Try a variety of beans – they all don't taste alike. Beans also freeze well so cook a double batch and freeze the rest for a day when you simply don't have time to cook. If you're the kind of person who plans ahead, soaking the beans over-night in 6 cups of water will reduce the cooking time by about a third. If you're like me, digging through the freezer for dinner ideas at 4:00PM, non-soaked beans will be ready to serve in about 2 1/2 hours. Pick over the dry beans and discard any pebbles or soil. Cover with water, discarding any floaters. Drain in a colander and rinse well.

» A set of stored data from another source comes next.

-- pv_equiv track=rewrite | github.com/BALAJIRAMESHR/TCS-Codevita-Round-2 | Bands 3.py | get_band_positions
-- ===== SOURCE A (Python) =====
-- def get_coordinates(curr_pos, move):
--     ly, y, x = curr_pos
--     if move == "u":
--         return (ly, y - 1, x)
--     elif move == "d":
--         return (ly, y + 1, x)
--     elif move == "f":
--         return (ly + 1, y, x)
--     elif move == "b":
--         return (ly - 1, y, x)
--     elif move == "r":
--         return (ly, y, x + 1)
--     elif move == "l":
--         return (ly, y, x - 1)
--     return curr_pos
--
-- def is_valid_position(pos, S):
--     """Check if all coordinates are within bounds."""
--     return all(0 <= coord < S for coord in pos)
--
-- def get_band_positions(start_pos, sequence, S):
--     """Generate all positions for a band's movement."""
--     positions = []
--     curr_pos = start_pos
--     positions.append(curr_pos)
--
--     for move in sequence:
--         next_pos = get_coordinates(curr_pos, move)
--         if not is_valid_position(next_pos, S):
--             return None
--         positions.append(next_pos)
--         curr_pos = next_pos
--
--     return positions
-- ===== SOURCE B (Python) =====
-- from itertools import accumulate
--
-- def _deltas(sequence, plus, minus):
--     return [1 if m == plus else -1 if m == minus else 0 for m in sequence]
--
-- def _axis_ok(axis, S):
--     return all(0 <= c < S for c in axis[1:])
--
-- def get_band_positions(start_pos, sequence, S):
--     # Three independent 1-D trajectories, one per axis, as prefix sums of +-1/0 deltas.
--     lys = list(accumulate(_deltas(sequence, "f", "b"), initial=start_pos[0]))
--     ys = list(accumulate(_deltas(sequence, "d", "u"), initial=start_pos[1]))
--     xs = list(accumulate(_deltas(sequence, "r", "l"), initial=start_pos[2]))
--     if _axis_ok(lys, S) and _axis_ok(ys, S) and _axis_ok(xs, S):
--         return list(zip(lys, ys, xs))
--     return None
-- ===== Notes on version B (the rewrite author's own statement) =====
-- stated objective: alternative
-- what changed: B decomposes the 3-D walk into three independent 1-D per-axis trajectories (prefix sums of +1/-1/0 delta lists), bounds-checks each axis list separately, and zips the three lists back into 3-tuples, instead of A's single stateful walk over 3-D positions with an interleaved per-step validity check and early exit.
import Mathlib
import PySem

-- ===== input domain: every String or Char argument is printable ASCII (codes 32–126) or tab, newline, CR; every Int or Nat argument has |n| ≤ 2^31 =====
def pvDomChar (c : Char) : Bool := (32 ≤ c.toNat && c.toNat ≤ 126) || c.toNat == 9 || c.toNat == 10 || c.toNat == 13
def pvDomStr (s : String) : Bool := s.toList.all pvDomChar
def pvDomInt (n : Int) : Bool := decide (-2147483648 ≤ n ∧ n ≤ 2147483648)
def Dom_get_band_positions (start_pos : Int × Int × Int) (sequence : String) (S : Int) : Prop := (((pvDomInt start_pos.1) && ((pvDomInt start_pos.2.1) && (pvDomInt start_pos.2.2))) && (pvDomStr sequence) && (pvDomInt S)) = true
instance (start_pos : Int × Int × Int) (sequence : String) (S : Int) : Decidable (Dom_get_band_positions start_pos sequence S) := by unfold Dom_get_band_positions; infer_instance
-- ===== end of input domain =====

-- B decomposes the 3-D walk into three independent per-axis prefix-sum trajectories, checks each axis, then zips them (alternative decomposition; same O(n)).
-- ===== PORT A =====
def get_coordinates (curr_pos : Int × Int × Int) (move : Char) : Int × Int × Int :=
  let ly := curr_pos.1; let y := curr_pos.2.1; let x := curr_pos.2.2
  if move = 'u' then (ly, y - 1, x)
  else if move = 'd' then (ly, y + 1, x)
  else if move = 'f' then (ly + 1, y, x)
  else if move = 'b' then (ly - 1, y, x)
  else if move = 'r' then (ly, y, x + 1)
  else if move = 'l' then (ly, y, x - 1)
  else curr_pos

def is_valid_position (pos : Int × Int × Int) (S : Int) : Bool :=
  decide (0 ≤ pos.1 ∧ pos.1 < S) && decide (0 ≤ pos.2.1 ∧ pos.2.1 < S) && decide (0 ≤ pos.2.2 ∧ pos.2.2 < S)

def get_band_positions_loop (curr_pos : Int × Int × Int) (moves : List Char) (S : Int) :
    Option (List (Int × Int × Int)) :=
  match moves with
  | [] => some []
  | move :: rest =>
    let next_pos := get_coordinates curr_pos move
    if ¬ is_valid_position next_pos S then none
    else (get_band_positions_loop next_pos rest S).map (next_pos :: ·)

def get_band_positions (start_pos : Int × Int × Int) (sequence : String) (S : Int) : Option (List (Int × Int × Int)) :=
  (get_band_positions_loop start_pos sequence.toList S).map (start_pos :: ·)

-- ===== PORT B =====
def pvDeltas (moves : List Char) (plus minus : Char) : List Int :=
  moves.map (fun m => if m = plus then 1 else if m = minus then (-1 : Int) else 0)

def pvPrefix (init : Int) (ds : List Int) : List Int := List.scanl (· + ·) init ds

def pvAxisOk (axis : List Int) (S : Int) : Bool :=
  (axis.drop 1).all (fun c => decide (0 ≤ c ∧ c < S))

def pvZip3 (a b c : List Int) : List (Int × Int × Int) := a.zip (b.zip c)

def get_band_positions_alt (start_pos : Int × Int × Int) (sequence : String) (S : Int) : Option (List (Int × Int × Int)) :=
  let moves := sequence.toList
  let lys := pvPrefix start_pos.1 (pvDeltas moves 'f' 'b')
  let ys := pvPrefix start_pos.2.1 (pvDeltas moves 'd' 'u')
  let xs := pvPrefix start_pos.2.2 (pvDeltas moves 'r' 'l')
  if pvAxisOk lys S && pvAxisOk ys S && pvAxisOk xs S then some (pvZip3 lys ys xs) else none

-- ===== PRECONDITION & SPEC =====
def Spec_get_band_positions (start_pos : Int × Int × Int) (sequence : String) (S : Int) (out : Option (List (Int × Int × Int))) : Prop := out = get_band_positions_alt start_pos sequence S
instance (start_pos : Int × Int × Int) (sequence : String) (S : Int) (out : Option (List (Int × Int × Int))) : Decidable (Spec_get_band_positions start_pos sequence S out) := by unfold Spec_get_band_positions; infer_instance

-- ===== CLAIM (what is proved, stated in full; the proofs are below) =====
def Claim_equal_get_band_positions : Prop := ∀ (start_pos : Int × Int × Int) (sequence : String) (S : Int), Dom_get_band_positions start_pos sequence S → Spec_get_band_positions start_pos sequence S (get_band_positions start_pos sequence S)

-- ===== LEMMAS AND PROOFS =====
-- one step of A equals adding the three per-axis deltas of B
theorem step_eq_deltas (p : Int × Int × Int) (m : Char) :
    get_coordinates p m =
      (p.1 + (if m = 'f' then 1 else if m = 'b' then (-1 : Int) else 0),
       p.2.1 + (if m = 'd' then 1 else if m = 'u' then (-1 : Int) else 0),
       p.2.2 + (if m = 'r' then 1 else if m = 'l' then (-1 : Int) else 0)) := by
  obtain ⟨ly, y, x⟩ := p
  simp only [get_coordinates]
  by_cases h1 : m = 'u'
  · subst h1; simp [Prod.ext_iff] <;> omega
  by_cases h2 : m = 'd'
  · subst h2; simp [Prod.ext_iff] <;> omega
  by_cases h3 : m = 'f'
  · subst h3; simp [Prod.ext_iff] <;> omega
  by_cases h4 : m = 'b'
  · subst h4; simp [Prod.ext_iff] <;> omega
  by_cases h5 : m = 'r'
  · subst h5; simp [Prod.ext_iff] <;> omega
  by_cases h6 : m = 'l'
  · subst h6; simp [Prod.ext_iff] <;> omega
  simp [h1, h2, h3, h4, h5, h6]

theorem pvDeltas_cons (m : Char) (rest : List Char) (p q : Char) :
    pvDeltas (m :: rest) p q =
      (if m = p then 1 else if m = q then (-1 : Int) else 0) :: pvDeltas rest p q := rfl

theorem pvPrefix_cons (a d : Int) (ds : List Int) :
    pvPrefix a (d :: ds) = a :: pvPrefix (a + d) ds := by
  simp [pvPrefix, List.scanl]

theorem pvPrefix_head_tail (a : Int) (ds : List Int) :
    pvPrefix a ds = a :: (pvPrefix a ds).drop 1 := by
  cases ds <;> simp [pvPrefix, List.scanl]

theorem pvAxisOk_cons (a : Int) (l : List Int) (S : Int) :
    pvAxisOk (a :: l) S = l.all (fun c => decide (0 ≤ c ∧ c < S)) := by
  simp [pvAxisOk]

theorem all_head_tail (l : List Int) (a S : Int) (h : l = a :: l.drop 1) :
    l.all (fun c => decide (0 ≤ c ∧ c < S)) = (decide (0 ≤ a ∧ a < S) && pvAxisOk l S) := by
  conv_lhs => rw [h]
  simp [pvAxisOk]

-- A's loop in terms of B's three per-axis prefix sums
theorem loop_eq_axes (S : Int) (moves : List Char) (curr : Int × Int × Int) :
    get_band_positions_loop curr moves S =
      (if pvAxisOk (pvPrefix curr.1 (pvDeltas moves 'f' 'b')) S
          && pvAxisOk (pvPrefix curr.2.1 (pvDeltas moves 'd' 'u')) S
          && pvAxisOk (pvPrefix curr.2.2 (pvDeltas moves 'r' 'l')) S
       then some ((pvZip3 (pvPrefix curr.1 (pvDeltas moves 'f' 'b'))
                          (pvPrefix curr.2.1 (pvDeltas moves 'd' 'u'))
                          (pvPrefix curr.2.2 (pvDeltas moves 'r' 'l'))).drop 1)
       else none) := by
  induction moves generalizing curr with
  | nil => simp [get_band_positions_loop, pvDeltas, pvPrefix, pvAxisOk, pvZip3, List.scanl]
  | cons m rest ih =>
    have hcoord := step_eq_deltas curr m
    have hc1 : curr.1 + (if m = 'f' then 1 else if m = 'b' then (-1 : Int) else 0)
        = (get_coordinates curr m).1 := by rw [hcoord]
    have hc2 : curr.2.1 + (if m = 'd' then 1 else if m = 'u' then (-1 : Int) else 0)
        = (get_coordinates curr m).2.1 := by rw [hcoord]
    have hc3 : curr.2.2 + (if m = 'r' then 1 else if m = 'l' then (-1 : Int) else 0)
        = (get_coordinates curr m).2.2 := by rw [hcoord]
    set n := get_coordinates curr m with hn
    set P1 := pvPrefix n.1 (pvDeltas rest 'f' 'b') with hP1
    set P2 := pvPrefix n.2.1 (pvDeltas rest 'd' 'u') with hP2
    set P3 := pvPrefix n.2.2 (pvDeltas rest 'r' 'l') with hP3
    have e1 : P1 = n.1 :: P1.drop 1 := by rw [hP1]; exact pvPrefix_head_tail _ _
    have e2 : P2 = n.2.1 :: P2.drop 1 := by rw [hP2]; exact pvPrefix_head_tail _ _
    have e3 : P3 = n.2.2 :: P3.drop 1 := by rw [hP3]; exact pvPrefix_head_tail _ _
    have hz : pvZip3 P1 P2 P3 = n :: pvZip3 (P1.drop 1) (P2.drop 1) (P3.drop 1) := by
      conv_lhs => rw [e1, e2, e3]
      simp [pvZip3]
    rw [pvDeltas_cons, pvDeltas_cons, pvDeltas_cons, pvPrefix_cons, pvPrefix_cons, pvPrefix_cons,
      hc1, hc2, hc3, ← hP1, ← hP2, ← hP3,
      pvAxisOk_cons, pvAxisOk_cons, pvAxisOk_cons,
      all_head_tail P1 n.1 S e1, all_head_tail P2 n.2.1 S e2, all_head_tail P3 n.2.2 S e3]
    simp only [get_band_positions_loop, ← hn, ih n, ← hP1, ← hP2, ← hP3]
    have zc : pvZip3 (curr.1 :: P1) (curr.2.1 :: P2) (curr.2.2 :: P3)
        = (curr.1, curr.2.1, curr.2.2) :: pvZip3 P1 P2 P3 := by simp [pvZip3]
    by_cases hv : is_valid_position n S = true
    · have hv' : (0 ≤ n.1 ∧ n.1 < S) ∧ (0 ≤ n.2.1 ∧ n.2.1 < S) ∧ (0 ≤ n.2.2 ∧ n.2.2 < S) := by
        simpa [is_valid_position, and_assoc] using hv
      have hv1 : decide (0 ≤ n.1 ∧ n.1 < S) = true := by simp [hv'.1]
      have hv2 : decide (0 ≤ n.2.1 ∧ n.2.1 < S) = true := by simp [hv'.2.1]
      have hv3 : decide (0 ≤ n.2.2 ∧ n.2.2 < S) = true := by simp [hv'.2.2]
      simp only [hv, hv1, hv2, hv3, not_true, if_false, Bool.true_and]
      split_ifs with h
      · simp only [Option.map_some, zc, hz, List.drop_succ_cons, List.drop_zero]
      · simp
    · have hcond : ((decide (0 ≤ n.1 ∧ n.1 < S) && pvAxisOk P1 S)
            && (decide (0 ≤ n.2.1 ∧ n.2.1 < S) && pvAxisOk P2 S)
            && (decide (0 ≤ n.2.2 ∧ n.2.2 < S) && pvAxisOk P3 S)) = false := by
        simp only [is_valid_position, Bool.and_eq_true, decide_eq_true_eq] at hv
        simp only [Bool.and_eq_false_iff]
        by_cases a1 : (0 ≤ n.1 ∧ n.1 < S)
        · by_cases a2 : (0 ≤ n.2.1 ∧ n.2.1 < S)
          · have a3 : ¬ (0 ≤ n.2.2 ∧ n.2.2 < S) := fun h3 => hv ⟨⟨a1, a2⟩, h3⟩
            right; left; simp [a3]
          · left; right; left; simp [a2]
        · left; left; left; simp [a1]
      rw [hcond]
      simp only [Bool.not_eq_true] at hv
      simp [hv]

theorem assemble (S : Int) (sp : Int × Int × Int) (L1 L2 L3 : List Int)
    (e1 : L1 = sp.1 :: L1.drop 1) (e2 : L2 = sp.2.1 :: L2.drop 1) (e3 : L3 = sp.2.2 :: L3.drop 1) :
    Option.map (fun x => sp :: x)
      (if (pvAxisOk L1 S && pvAxisOk L2 S && pvAxisOk L3 S) = true
       then some ((pvZip3 L1 L2 L3).drop 1) else none)
    = if (pvAxisOk L1 S && pvAxisOk L2 S && pvAxisOk L3 S) = true
      then some (pvZip3 L1 L2 L3) else none := by
  have hz : pvZip3 L1 L2 L3 = sp :: (pvZip3 L1 L2 L3).drop 1 := by
    conv_lhs => rw [e1, e2, e3]
    simp [pvZip3]
  split_ifs with h
  · simp only [Option.map_some]
    rw [← hz]
  · simp

-- ===== VERDICT (by name: the statement is the Claim_ definition above) =====
theorem get_band_positions_spec : Claim_equal_get_band_positions := by
  intro start_pos sequence S _
  unfold Spec_get_band_positions get_band_positions get_band_positions_alt
  rw [loop_eq_axes]
  exact assemble S start_pos _ _ _ (pvPrefix_head_tail _ _) (pvPrefix_head_tail _ _)
    (pvPrefix_head_tail _ _)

Place all ingredients except the meat in a medium-sized pot. Bring to a boil. Reduce heat and simmer for 2 hours or until beans are tender. If the beans need thickening, remove some, mash and return to the pot. Stir in diced ham or sausage and salt (some cooks insist that adding salt before the beans are tender toughens them) to taste. Serve over steamed rice.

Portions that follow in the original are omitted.